[Dataset entries]

*** Begin section ***

-- pv_equiv track=rewrite | github.com/hechem20/backendmath | prim.py | vrex
-- ===== SOURCE A (Python) =====
-- def ind(u, ch, m):
--     i = m
--     k = 0
--     while (k == 0) and i < len(u):
--         if u[i] == ch:
--             k = 1
--         i = i + 1
--     if k == 1:
--         return i - 1
--     else:
--         return -1
--
-- def vrex(n):
--     j = ind(n, 'x', 0)
--     k = 0
--     while j != -1 and k == 0:
--         if j + 1 == len(n) or n[j + 1] != 'p':
--             k = 1
--         j = ind(n, 'x', j + 1)
--     if k == 1:
--         return 0
--     else:
--         return 1
-- ===== SOURCE B (Python) =====
-- def vrex(n):
--     return 1 if n.count('x') == n.count('xp') else 0
-- ===== Notes on version B (the rewrite author's own statement) =====
-- stated objective: simpler
-- what changed: replaces the find-next-index scanning loop (repeated ind calls with position bookkeeping) by comparing two substring counts, the count of the letter x and the count of the two-letter substring xp, which are equal exactly when every x is followed by p
import Mathlib
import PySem

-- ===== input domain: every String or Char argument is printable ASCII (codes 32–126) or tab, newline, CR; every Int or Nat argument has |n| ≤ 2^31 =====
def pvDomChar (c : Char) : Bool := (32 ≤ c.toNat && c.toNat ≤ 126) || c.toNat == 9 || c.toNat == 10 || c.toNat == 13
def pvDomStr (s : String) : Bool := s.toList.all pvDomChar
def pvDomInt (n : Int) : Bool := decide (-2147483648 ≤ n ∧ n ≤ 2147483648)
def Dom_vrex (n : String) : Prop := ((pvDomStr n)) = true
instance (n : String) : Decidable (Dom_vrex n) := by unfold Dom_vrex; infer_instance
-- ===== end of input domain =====

-- B replaces A's find-next-'x' scanning loop by the substring-count test n.count('x') == n.count('xp'); simpler.

-- ===== PORT A =====
-- ind's while loop: i walks from m upward until u[i] == ch (flag k) or the end; returns the hit index or -1.
def indLoop (u : List Char) (ch : Char) (i : Nat) : Int :=
  if h : i < u.length then
    if u[i] = ch then ((i : Int) + 1) - 1  -- k := 1; i := i + 1; return i - 1
    else indLoop u ch (i + 1)
  else -1
termination_by u.length - i

-- ind(u, ch, m); m is a found index + 1 at every call site of A, hence ≥ 0, so .toNat is exact.
def ind (u : List Char) (ch : Char) (m : Int) : Int := indLoop u ch m.toNat

-- vrex's while loop over j (fuel = len + 1 bounds the number of iterations: each found j is ≥ its start).
def vrexGo (u : List Char) (fuel : Nat) (j : Int) : Int :=
  match fuel with
  | 0 => 1
  | f + 1 =>
    if j = -1 then 1  -- loop over, k stayed 0
    else if j + 1 = (u.length : Int) ∨ ¬ (PySem.List.pyGet? u (j + 1) = some 'p') then 0  -- k := 1
    else vrexGo u f (ind u 'x' (j + 1))

def vrex (n : String) : Int := vrexGo n.toList (n.toList.length + 1) (ind n.toList 'x' 0)

-- ===== PORT B =====
def vrex_alt (n : String) : Int :=
  if PySem.Str.count n "x" = PySem.Str.count n "xp" then 1 else 0

-- ===== PRECONDITION & SPEC =====
def Spec_vrex (n : String) (out : Int) : Prop := out = vrex_alt n
instance (n : String) (out : Int) : Decidable (Spec_vrex n out) := by unfold Spec_vrex; infer_instance

-- ===== CLAIM (what is proved, stated in full; the proofs are below) =====
def Claim_equal_vrex : Prop := ∀ (n : String), Dom_vrex n → Spec_vrex n (vrex n)

-- ===== LEMMAS AND PROOFS =====

-- "every 'x' is followed by 'p'" — the predicate both programs decide.
def okB : List Char → Bool
  | [] => true
  | [c] => c != 'x'
  | c :: d :: r => (c != 'x' || d == 'p') && okB (d :: r)

-- non-overlapping count of the pattern "xp"
def cxp : List Char → Nat
  | c :: d :: r => if c = 'x' ∧ d = 'p' then cxp r + 1 else cxp (d :: r)
  | _ => 0

lemma okB_cons_of_ne (c : Char) (t : List Char) (h : ¬ c = 'x') :
    okB (c :: t) = okB t := by
  cases t <;> simp [okB, h]

lemma okB_x_cons (t : List Char) :
    okB ('x' :: t) = ((t.head? == some 'p') && okB t) := by
  cases t <;> simp [okB]

lemma countGo_x (l : List Char) : ∀ (fuel acc : Nat), l.length ≤ fuel →
    PySem.Chars.count.go ['x'] fuel l acc = acc + l.count 'x' := by
  induction l with
  | nil =>
    intro fuel acc _
    cases fuel <;> simp [PySem.Chars.count.go]
  | cons c t ih =>
    intro fuel acc hf
    match fuel with
    | f + 1 =>
      by_cases hc : c = 'x'
      · have hpre : List.isPrefixOf ['x'] (c :: t) = true := by
          simp [List.isPrefixOf, hc]
        have hdrop : List.drop (List.length ['x']) (c :: t) = t := by simp
        simp only [PySem.Chars.count.go, hpre, if_pos, hdrop]
        rw [ih f (acc + 1) (by simpa using hf)]
        simp [hc]
        omega
      · have hpre : List.isPrefixOf ['x'] (c :: t) = false := by
          simp [List.isPrefixOf]
          exact fun h => hc h.symm
        simp only [PySem.Chars.count.go, hpre]
        rw [if_neg (by simp)]
        rw [ih f acc (by simpa using hf)]
        simp [hc]

lemma countGo_xp (l : List Char) : ∀ (fuel acc : Nat), l.length ≤ fuel →
    PySem.Chars.count.go ['x', 'p'] fuel l acc = acc + cxp l := by
  induction l using cxp.induct with
  | case3 t h =>
    intro fuel acc _
    match t, h with
    | [], _ =>
      cases fuel <;> simp [PySem.Chars.count.go, cxp]
    | [c], _ =>
      match fuel with
      | f + 1 =>
        have hpre : List.isPrefixOf ['x', 'p'] [c] = false := by
          simp [List.isPrefixOf]
        simp only [PySem.Chars.count.go, hpre]
        rw [if_neg (by simp)]
        cases f <;> simp [PySem.Chars.count.go, cxp]
    | c :: d :: r, h => exact absurd rfl (h c d r)
  | case1 c d r hcd ih =>
    intro fuel acc hf
    match fuel with
    | f + 1 =>
      obtain ⟨hc, hd⟩ := hcd
      have hpre : List.isPrefixOf ['x', 'p'] (c :: d :: r) = true := by
        simp [List.isPrefixOf, hc, hd]
      have hdrop : List.drop (List.length ['x', 'p']) (c :: d :: r) = r := by simp
      simp only [PySem.Chars.count.go, hpre, if_pos, hdrop]
      rw [ih f (acc + 1) (by simp at hf ⊢; omega)]
      simp [cxp, hc, hd]
      omega
  | case2 c d r hcd ih =>
    intro fuel acc hf
    match fuel with
    | f + 1 =>
      have hpre : List.isPrefixOf ['x', 'p'] (c :: d :: r) = false := by
        simp [List.isPrefixOf]
        rintro h1 h2
        exact hcd ⟨h1.symm, h2.symm⟩
      simp only [PySem.Chars.count.go, hpre]
      rw [if_neg (by simp)]
      rw [ih f acc (by simp at hf ⊢; omega)]
      simp [cxp, hcd]

lemma cxp_le (l : List Char) : cxp l ≤ l.count 'x' := by
  induction l using cxp.induct with
  | case1 c d r hcd ih =>
    obtain ⟨hc, hd⟩ := hcd
    have hdp : ¬ d = 'x' := by rw [hd]; decide
    simp [cxp, hc, hd]
    omega
  | case2 c d r hcd ih =>
    simp only [cxp, if_neg hcd]
    simp only [List.count_cons] at ih ⊢
    omega
  | case3 t h =>
    simp [cxp]

lemma count_eq_cxp_iff (l : List Char) : (l.count 'x' = cxp l) ↔ okB l = true := by
  induction l using cxp.induct with
  | case1 c d r hcd ih =>
    obtain ⟨hc, hd⟩ := hcd
    subst hc; subst hd
    have h1 : cxp ('x' :: 'p' :: r) = cxp r + 1 := by simp [cxp]
    rw [h1, okB_x_cons, okB_cons_of_ne 'p' r (by decide)]
    simp only [List.head?_cons, beq_self_eq_true, Bool.true_and, ← ih]
    simp
  | case3 t h =>
    match t, h with
    | [], _ => simp [cxp, okB]
    | [c], _ =>
      by_cases hc : c = 'x' <;> simp [cxp, okB, hc]
    | c :: d :: r, h => exact absurd rfl (h c d r)
  | case2 c d r hcd ih =>
    simp only [cxp, if_neg hcd]
    by_cases hc : c = 'x'
    · subst hc
      have hd : ¬ d = 'p' := fun hd => hcd ⟨rfl, hd⟩
      rw [okB_x_cons]
      have hh : ((d :: r).head? == some 'p') = false := by simp [hd]
      rw [hh]
      simp only [Bool.false_and, Bool.false_eq_true, iff_false]
      have hle := cxp_le (d :: r)
      simp [List.count_cons] at hle ⊢
      omega
    · rw [okB_cons_of_ne c (d :: r) hc, ← ih]
      simp [List.count_cons, hc]

lemma vrex_alt_eq_okB (n : String) :
    vrex_alt n = if okB n.toList then 1 else 0 := by
  have hx : PySem.Str.count n "x" = n.toList.count 'x' := by
    show PySem.Chars.count n.toList ['x'] = _
    unfold PySem.Chars.count
    simpa using countGo_x n.toList n.toList.length 0 le_rfl
  have hxp : PySem.Str.count n "xp" = cxp n.toList := by
    show PySem.Chars.count n.toList ['x', 'p'] = _
    unfold PySem.Chars.count
    simpa using countGo_xp n.toList n.toList.length 0 le_rfl
  unfold vrex_alt
  rw [hx, hxp]
  by_cases hok : okB n.toList = true
  · rw [if_pos ((count_eq_cxp_iff n.toList).mpr hok), if_pos hok]
  · rw [if_neg (fun h => hok ((count_eq_cxp_iff n.toList).mp h)),
        if_neg (by simpa using hok)]

-- indLoop finds no 'x' at or after s iff the suffix has none
lemma indLoop_eq_neg_one_iff (u : List Char) (ch : Char) :
    ∀ s : Nat, indLoop u ch s = -1 ↔ ch ∉ u.drop s := by
  intro s
  induction hk : u.length - s using Nat.strong_induction_on generalizing s with
  | _ k ih =>
    unfold indLoop
    by_cases h : s < u.length
    · rw [dif_pos h]
      have hdrop : u.drop s = u[s] :: u.drop (s + 1) := List.drop_eq_getElem_cons h
      by_cases hc : u[s] = ch
      · simp [hc, hdrop]
      · rw [if_neg hc, ih (u.length - (s + 1)) (by omega) (s + 1) rfl, hdrop]
        simp only [List.mem_cons, not_or]
        have hne : ¬ ch = u[s] := fun e => hc e.symm
        tauto
    · rw [dif_neg h]
      rw [List.drop_eq_nil_of_le (by omega)]
      simp

-- the main loop invariant: from search start s, A's loop decides okB of the suffix
lemma vrexGo_ind (u : List Char) :
    ∀ k s fuel, u.length - s ≤ k → u.length + 1 - s ≤ fuel →
      vrexGo u fuel (indLoop u 'x' s) = if okB (u.drop s) then 1 else 0 := by
  intro k
  induction k with
  | zero =>
    intro s fuel hk hf
    have hs : u.length ≤ s := by omega
    have h1 : indLoop u 'x' s = -1 := by
      rw [indLoop_eq_neg_one_iff]
      rw [List.drop_eq_nil_of_le hs]; simp
    rw [h1, List.drop_eq_nil_of_le hs]
    cases fuel <;> simp [vrexGo, okB]
  | succ k ih =>
    intro s fuel hk hf
    by_cases hs : s < u.length
    · have hdrop : u.drop s = u[s] :: u.drop (s + 1) := List.drop_eq_getElem_cons hs
      by_cases hc : u[s] = 'x'
      · have h1 : indLoop u 'x' s = (s : Int) := by
          conv_lhs => rw [indLoop.eq_def]
          rw [dif_pos hs, if_pos hc]
          omega
        rw [h1]
        obtain ⟨f, rfl⟩ : ∃ f, fuel = f + 1 := ⟨fuel - 1, by omega⟩
        · have hne : ((s : Int)) ≠ -1 := by omega
          simp only [vrexGo, if_neg hne]
          have hget : PySem.List.pyGet? u ((s : Int) + 1) = u[s + 1]? := by
            have : ((s : Int) + 1) = ((s + 1 : Nat) : Int) := by push_cast; ring
            rw [this, PySem.List.pyGet?_natCast]
          have hhead : (u.drop (s + 1)).head? = u[s + 1]? := by
            rw [List.head?_drop]
          by_cases hbad : (s : Int) + 1 = (u.length : Int) ∨ ¬ (PySem.List.pyGet? u ((s : Int) + 1) = some 'p')
          · rw [if_pos hbad]
            have hnp : ((u.drop (s + 1)).head? == some 'p') = false := by
              rcases hbad with hb | hb
              · have : u.length ≤ s + 1 := by omega
                rw [hhead]
                simp [List.getElem?_eq_none (by omega)]
              · rw [hhead]
                simpa [hget] using hb
            rw [hdrop, hc, okB_x_cons, hnp]
            simp
          · rw [if_neg hbad]
            obtain ⟨hb1, hb2'⟩ := not_or.mp hbad
            have hb2 := not_not.mp hb2'
            have hp : ((u.drop (s + 1)).head? == some 'p') = true := by
              rw [hhead, ← hget, hb2]; simp
            have hind : ind u 'x' ((s : Int) + 1) = indLoop u 'x' (s + 1) := by
              unfold ind
              congr 1
            rw [hind, ih (s + 1) f (by omega) (by omega)]
            rw [hdrop, hc, okB_x_cons, hp]
            simp
      · have h1 : indLoop u 'x' s = indLoop u 'x' (s + 1) := by
          conv_lhs => rw [indLoop.eq_def]
          rw [dif_pos hs, if_neg hc]
        rw [h1, ih (s + 1) fuel (by omega) (by omega), hdrop,
            okB_cons_of_ne _ _ hc]
    · have hle : u.length ≤ s := by omega
      have h1 : indLoop u 'x' s = -1 := by
        rw [indLoop_eq_neg_one_iff, List.drop_eq_nil_of_le hle]; simp
      rw [h1, List.drop_eq_nil_of_le hle]
      cases fuel <;> simp [vrexGo, okB]

-- ===== VERDICT (by name: the statement is the Claim_ definition above) =====
theorem vrex_spec : Claim_equal_vrex := by
  intro n _
  unfold Spec_vrex
  rw [vrex_alt_eq_okB]
  unfold vrex
  have : ind n.toList 'x' 0 = indLoop n.toList 'x' 0 := rfl
  rw [this, vrexGo_ind n.toList (n.toList.length) 0 (n.toList.length + 1)
        (by omega) (by omega)]
  simp
-- pv_equiv track=rewrite | github.com/pypi-data/pypi-mirror-334 | packages/polars_expr_transformer/polars_expr_transformer-0.4.4.0.tar.gz/polars_expr_transformer-0.4.4.0/polars_expr_transformer/utils/utils.py | replace_double_minus
-- ===== SOURCE A (Python) =====
-- from typing import Tuple, Dict, List
--
-- def replace_double_minus(toks: List[str]) -> List[str]:
--     new_toks = []
--     i = 0
--     while i < len(toks):
--         if i < len(toks) - 1 and toks[i] == '-' and toks[i + 1] == '-':
--             new_toks.append('+')
--             i += 2  # Skip the next index
--         else:
--             new_toks.append(toks[i])
--             i += 1
--     return new_toks
-- ===== SOURCE B (Python) =====
-- from itertools import groupby
--
-- def replace_double_minus(toks):
--     out = []
--     for key, grp in groupby(toks):
--         if key != '-':
--             out.extend(grp)
--         else:
--             m = len(list(grp))
--             out.extend(['+'] * (m // 2))
--             if m % 2 == 1:
--                 out.append('-')
--     return out
-- ===== Notes on version B (the rewrite author's own statement) =====
-- stated objective: idiomatic
-- what changed: Replaces the index-skipping while-loop with an itertools.groupby run-length grouping: each maximal run of m '-' tokens is emitted as m//2 '+' plus an optional trailing '-', other runs pass through unchanged.
import Mathlib
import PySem

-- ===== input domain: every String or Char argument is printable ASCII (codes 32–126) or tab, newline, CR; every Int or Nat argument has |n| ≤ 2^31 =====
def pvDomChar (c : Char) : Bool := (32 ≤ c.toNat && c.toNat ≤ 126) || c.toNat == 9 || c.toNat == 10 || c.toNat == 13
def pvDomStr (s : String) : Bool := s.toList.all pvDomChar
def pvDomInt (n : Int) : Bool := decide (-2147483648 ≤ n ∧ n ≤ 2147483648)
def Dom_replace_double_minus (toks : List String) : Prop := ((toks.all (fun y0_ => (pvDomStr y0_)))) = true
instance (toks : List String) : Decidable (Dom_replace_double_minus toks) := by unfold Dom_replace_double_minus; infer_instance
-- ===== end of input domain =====

-- B replaces A's index-skipping while-loop by an itertools.groupby run-length pass: same O(n) cost, more idiomatic decomposition.
-- ===== PORT A =====
-- literal transliteration of A's while loop: take two tokens when both are '-', else one
def replace_double_minus (toks : List String) : List String :=
  match toks with
  | [] => []
  | t :: rest =>
    if t = "-" ∧ rest.head? = some "-" then
      "+" :: replace_double_minus rest.tail
    else
      t :: replace_double_minus rest
termination_by toks.length
decreasing_by
  · simp only [List.length_cons, List.length_tail]; omega
  · simp only [List.length_cons]; omega

-- ===== PORT B =====
-- B: group into maximal runs of equal tokens (groupby), emit minus runs as m/2 '+' plus optional '-'
def replace_double_minus_alt (toks : List String) : List String :=
  match toks with
  | [] => []
  | t :: rest =>
    let grp := rest.takeWhile (fun x => x = t)
    let rest' := rest.dropWhile (fun x => x = t)
    (if t = "-" then
       List.replicate ((grp.length + 1) / 2) "+" ++
         (if (grp.length + 1) % 2 = 1 then ["-"] else [])
     else t :: grp) ++ replace_double_minus_alt rest'
termination_by toks.length
decreasing_by
  simp only [List.length_cons]
  exact Nat.lt_succ_of_le (List.length_dropWhile_le _ _)

-- ===== PRECONDITION & SPEC =====
def Spec_replace_double_minus (toks : List String) (out : List String) : Prop := out = replace_double_minus_alt toks
instance (toks : List String) (out : List String) : Decidable (Spec_replace_double_minus toks out) := by unfold Spec_replace_double_minus; infer_instance

-- ===== CLAIM (what is proved, stated in full; the proofs are below) =====
def Claim_equal_replace_double_minus : Prop := ∀ (toks : List String), Dom_replace_double_minus toks → Spec_replace_double_minus toks (replace_double_minus toks)

-- ===== LEMMAS AND PROOFS =====

-- A on a single non-pair step
theorem rdm_step_one (t : String) (rest : List String)
    (h : ¬ (t = "-" ∧ rest.head? = some "-")) :
    replace_double_minus (t :: rest) = t :: replace_double_minus rest := by
  rw [replace_double_minus]
  simp [h]

theorem rdm_step_two (rest : List String) :
    replace_double_minus ("-" :: "-" :: rest) = "+" :: replace_double_minus rest := by
  rw [replace_double_minus]
  simp

-- A on a run of k minuses followed by rest not starting with '-'
theorem rdm_minus_run (k : Nat) (rest : List String) (h : rest.head? ≠ some "-") :
    replace_double_minus (List.replicate k "-" ++ rest) =
      List.replicate (k / 2) "+" ++ (if k % 2 = 1 then ["-"] else []) ++ replace_double_minus rest := by
  induction k using Nat.strong_induction_on with
  | _ k ih =>
    match k with
    | 0 => simp
    | 1 =>
      simp only [List.replicate_succ, List.replicate_zero, List.cons_append, List.nil_append]
      rw [rdm_step_one "-" rest (by simp [h])]
      simp
    | (m+2) =>
      have he : List.replicate (m+2) "-" ++ rest = "-" :: "-" :: (List.replicate m "-" ++ rest) := by
        simp [List.replicate_succ]
      rw [he, rdm_step_two, ih m (by omega)]
      have h2 : (m+2) / 2 = m / 2 + 1 := by omega
      have h3 : (m+2) % 2 = m % 2 := by omega
      rw [h2, h3]
      simp [List.replicate_succ]

-- A on a run of non-minus tokens: copied through
theorem rdm_other_run (k : Nat) (t : String) (ht : t ≠ "-") (rest : List String) :
    replace_double_minus (List.replicate k t ++ rest) =
      List.replicate k t ++ replace_double_minus rest := by
  induction k with
  | zero => simp
  | succ m ih =>
    have he : List.replicate (m+1) t ++ rest = t :: (List.replicate m t ++ rest) := by
      simp [List.replicate_succ]
    rw [he, rdm_step_one t _ (by simp [ht]), ih]
    simp [List.replicate_succ]

theorem rdm_takeWhile_replicate (t : String) (l : List String) :
    l.takeWhile (fun x => x = t) = List.replicate (l.takeWhile (fun x => x = t)).length t := by
  induction l with
  | nil => simp
  | cons a l ih =>
    by_cases h : a = t
    · subst h
      have hc : List.takeWhile (fun x => decide (x = a)) (a :: l) =
          a :: List.takeWhile (fun x => decide (x = a)) l := by
        simp
      rw [hc, List.length_cons, List.replicate_succ, List.cons_inj_right]
      exact ih
    · simp [h]

theorem rdm_head_dropWhile (t : String) (l : List String) :
    (l.dropWhile (fun x => x = t)).head? ≠ some t := by
  intro h
  have := List.head?_dropWhile_not (p := fun x => decide (x = t)) (l := l)
  simp only [h] at this
  simp at this

theorem rdm_agree_len (n : Nat) : ∀ (toks : List String), toks.length ≤ n →
    replace_double_minus toks = replace_double_minus_alt toks := by
  induction n with
  | zero =>
    intro toks h
    have : toks = [] := List.eq_nil_of_length_eq_zero (Nat.le_zero.mp h)
    subst this; simp [replace_double_minus, replace_double_minus_alt]
  | succ n ih =>
    intro toks h
    match toks with
    | [] => simp [replace_double_minus, replace_double_minus_alt]
    | t :: rest =>
      rw [replace_double_minus_alt]
      have hsplit : rest = rest.takeWhile (fun x => x = t) ++ rest.dropWhile (fun x => x = t) :=
        (List.takeWhile_append_dropWhile).symm
      have hlen : (rest.dropWhile (fun x => x = t)).length ≤ n := by
        have := List.length_dropWhile_le (fun x => decide (x = t)) rest
        simp only [List.length_cons] at h
        omega
      have hrec := ih (rest.dropWhile (fun x => x = t)) hlen
      by_cases ht : t = "-"
      · subst ht
        rw [if_pos rfl]
        have hcons : "-" :: rest =
            List.replicate ((rest.takeWhile (fun x => x = "-")).length + 1) "-" ++
              rest.dropWhile (fun x => x = "-") := by
          rw [List.replicate_succ, List.cons_append, List.cons_inj_right]
          conv_lhs => rw [hsplit]
          conv_lhs => rw [rdm_takeWhile_replicate "-" rest]
        rw [hcons, rdm_minus_run _ _ (rdm_head_dropWhile "-" rest), hrec]
      · rw [if_neg ht]
        have hcons : t :: rest =
            List.replicate ((rest.takeWhile (fun x => x = t)).length + 1) t ++
              rest.dropWhile (fun x => x = t) := by
          rw [List.replicate_succ, List.cons_append, List.cons_inj_right]
          conv_lhs => rw [hsplit]
          conv_lhs => rw [rdm_takeWhile_replicate t rest]
        rw [hcons, rdm_other_run _ t ht, hrec]
        simp only [List.replicate_succ, List.cons_append]
        rw [← rdm_takeWhile_replicate t rest]

-- ===== VERDICT (by name: the statement is the Claim_ definition above) =====
theorem replace_double_minus_spec : Claim_equal_replace_double_minus := by
  intro toks _
  unfold Spec_replace_double_minus
  exact rdm_agree_len toks.length toks le_rfl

*** End section ***

From the entries above, give again exactly the lines running from the line with "obtain ⟨f, rfl⟩" to the line with "have hhead : (u.drop"; include both of those lines.

        obtain ⟨f, rfl⟩ : ∃ f, fuel = f + 1 := ⟨fuel - 1, by omega⟩
        · have hne : ((s : Int)) ≠ -1 := by omega
          simp only [vrexGo, if_neg hne]
          have hget : PySem.List.pyGet? u ((s : Int) + 1) = u[s + 1]? := by
            have : ((s : Int) + 1) = ((s + 1 : Nat) : Int) := by push_cast; ring
            rw [this, PySem.List.pyGet?_natCast]
          have hhead : (u.drop (s + 1)).head? = u[s + 1]? := by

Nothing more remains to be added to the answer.